Single by Rush

from the album Hemispheres
- B-side: "Prelude" (promo single) "Circumstances"
- Released: January 1979 (US);
- Genre: Progressive rock; hard rock;
- Length: 4:42
- Label: Anthem
- Songwriters: Neil Peart; Geddy Lee; Alex Lifeson;
- Producers: Rush; Terry Brown;

Rush singles chronology
| "Cinderella Man" (1977) | "The Trees" (1979) | "Circumstances" (1978) |

Music video
- "The Trees" on YouTube

= The Trees (Rush song) =

"The Trees" is a song by Canadian rock band Rush, from its 1978 album Hemispheres. The song is also featured on many of Rush's compilation albums. On the live album Exit...Stage Left, the song features an extended acoustic guitar introduction titled "Broon's Bane."

Rolling Stone readers voted the song number 8 on the list of the 10 best Rush songs.

Live365 ranked it the tenth best Rush song.

Classic Rock readers voted "The Trees" the band's 11th best song.

==Lyrics==
The lyrics relate a short story about a conflict between maple and oak trees in a forest. The maple trees want more sunlight, but the oak trees are too tall. In the end, "the trees are all kept equal by hatchet, axe, and saw." Conrad Bibens of the St. Joseph News-Press interpreted the song as a metaphor for the Quebec sovereignty movement, where the maples are the proponents and the oaks are English-speaking Canadians.

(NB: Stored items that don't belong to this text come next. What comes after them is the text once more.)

-- pv_equiv track=rewrite | github.com/MrBrantCode/unitest_baseline | mut_generate/mist_train_taco/taco_16115/solution.py | max_cake_cells_eaten
-- ===== SOURCE A (Python) =====
-- def max_cake_cells_eaten(r, c, cake):
--     rows_with_strawberry = set()
--     columns_with_strawberry = set()
--
--     # Identify rows and columns that contain strawberries
--     for i in range(r):
--         for j in range(c):
--             if cake[i][j] == 'S':
--                 rows_with_strawberry.add(i)
--                 columns_with_strawberry.add(j)
--
--     # Calculate the maximum number of cake cells that can be eaten
--     max_cells_eaten = 0
--     for i in range(r):
--         for j in range(c):
--             if cake[i][j] == 'S':
--                 continue
--             if i not in rows_with_strawberry or j not in columns_with_strawberry:
--                 max_cells_eaten += 1
--
--     return max_cells_eaten
-- ===== SOURCE B (Python) =====
-- def max_cake_cells_eaten(r, c, cake):
--     rows_with_strawberry = set()
--     columns_with_strawberry = set()
--     for i in range(r):
--         for j in range(c):
--             if cake[i][j] == 'S':
--                 rows_with_strawberry.add(i)
--                 columns_with_strawberry.add(j)
--     nrows = max(r, 0)  # number of scanned rows, len(range(r))
--     ncols = max(c, 0)
--     free_rows = nrows - len(rows_with_strawberry)
--     free_cols = ncols - len(columns_with_strawberry)
--     # inclusion-exclusion: every cell in a free row or free column is edible
--     return free_rows * ncols + free_cols * nrows - free_rows * free_cols
-- ===== Notes on version B (the rewrite author's own statement) =====
-- stated objective: faster
-- what changed: keeps the single marking pass but replaces A's second full grid scan with the closed-form inclusion-exclusion count free_rows*ncols + free_cols*nrows - free_rows*free_cols
import Mathlib
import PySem

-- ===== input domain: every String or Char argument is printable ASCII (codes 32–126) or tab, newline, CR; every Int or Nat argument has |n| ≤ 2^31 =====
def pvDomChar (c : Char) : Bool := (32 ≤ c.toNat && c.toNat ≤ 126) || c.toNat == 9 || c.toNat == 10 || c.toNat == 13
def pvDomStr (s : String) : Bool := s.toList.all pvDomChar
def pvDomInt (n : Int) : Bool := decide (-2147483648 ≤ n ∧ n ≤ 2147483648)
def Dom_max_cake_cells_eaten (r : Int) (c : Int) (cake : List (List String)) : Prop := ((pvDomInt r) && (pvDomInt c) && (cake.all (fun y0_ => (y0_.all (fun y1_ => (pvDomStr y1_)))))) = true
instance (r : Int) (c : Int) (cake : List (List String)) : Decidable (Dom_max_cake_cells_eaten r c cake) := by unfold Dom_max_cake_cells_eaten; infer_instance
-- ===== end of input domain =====

-- B keeps A's single marking pass but replaces A's second full grid scan by the
-- closed-form inclusion-exclusion count free_rows*ncols + free_cols*nrows - free_rows*free_cols.

-- ===== PORT A =====
-- cake[i][j] (both ports index only inside the grid on Pre_; the getD defaults are never hit there)
def pvCell (cake : List (List String)) (i j : Int) : String :=
  (PySem.List.pyGet? ((PySem.List.pyGet? cake i).getD []) j).getD ""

Rush drummer and lyricist Neil Peart was asked in the April/May 1980 issue of the magazine Modern Drummer if there was a message in the lyrics, to which he replied, "No. It was just a flash. I was working on an entirely different thing when I saw a cartoon picture of these trees carrying on like fools. I thought, 'What if trees acted like people?' So I saw it as a cartoon really, and wrote it that way. I think that's the image that it conjures up to a listener or a reader. A very simple statement." However, in his 2007 book Roadshow: Landscape With Drums. A Concert Tour by Motorcycle, Peart clarified that the song was "a parable about collectivism".

In November 2023, Geddy Lee pondered that the song was "a comment on forced equality"; he also stated that he "may have also been a little naive in [his] original intent. [...] There were a few things we sang about in our early twenties that seemed very important. But as time has gone on, you ameliorate those views because life has told you it's not so simple. [...] You learn a lot about how much of life has lived in the gray areas as opposed to the black and white areas".
== Reception ==
Peter Goddard called "The Trees" an "amazing lyric" that kept with the group's general philosophy while still being different from every past song the group recorded.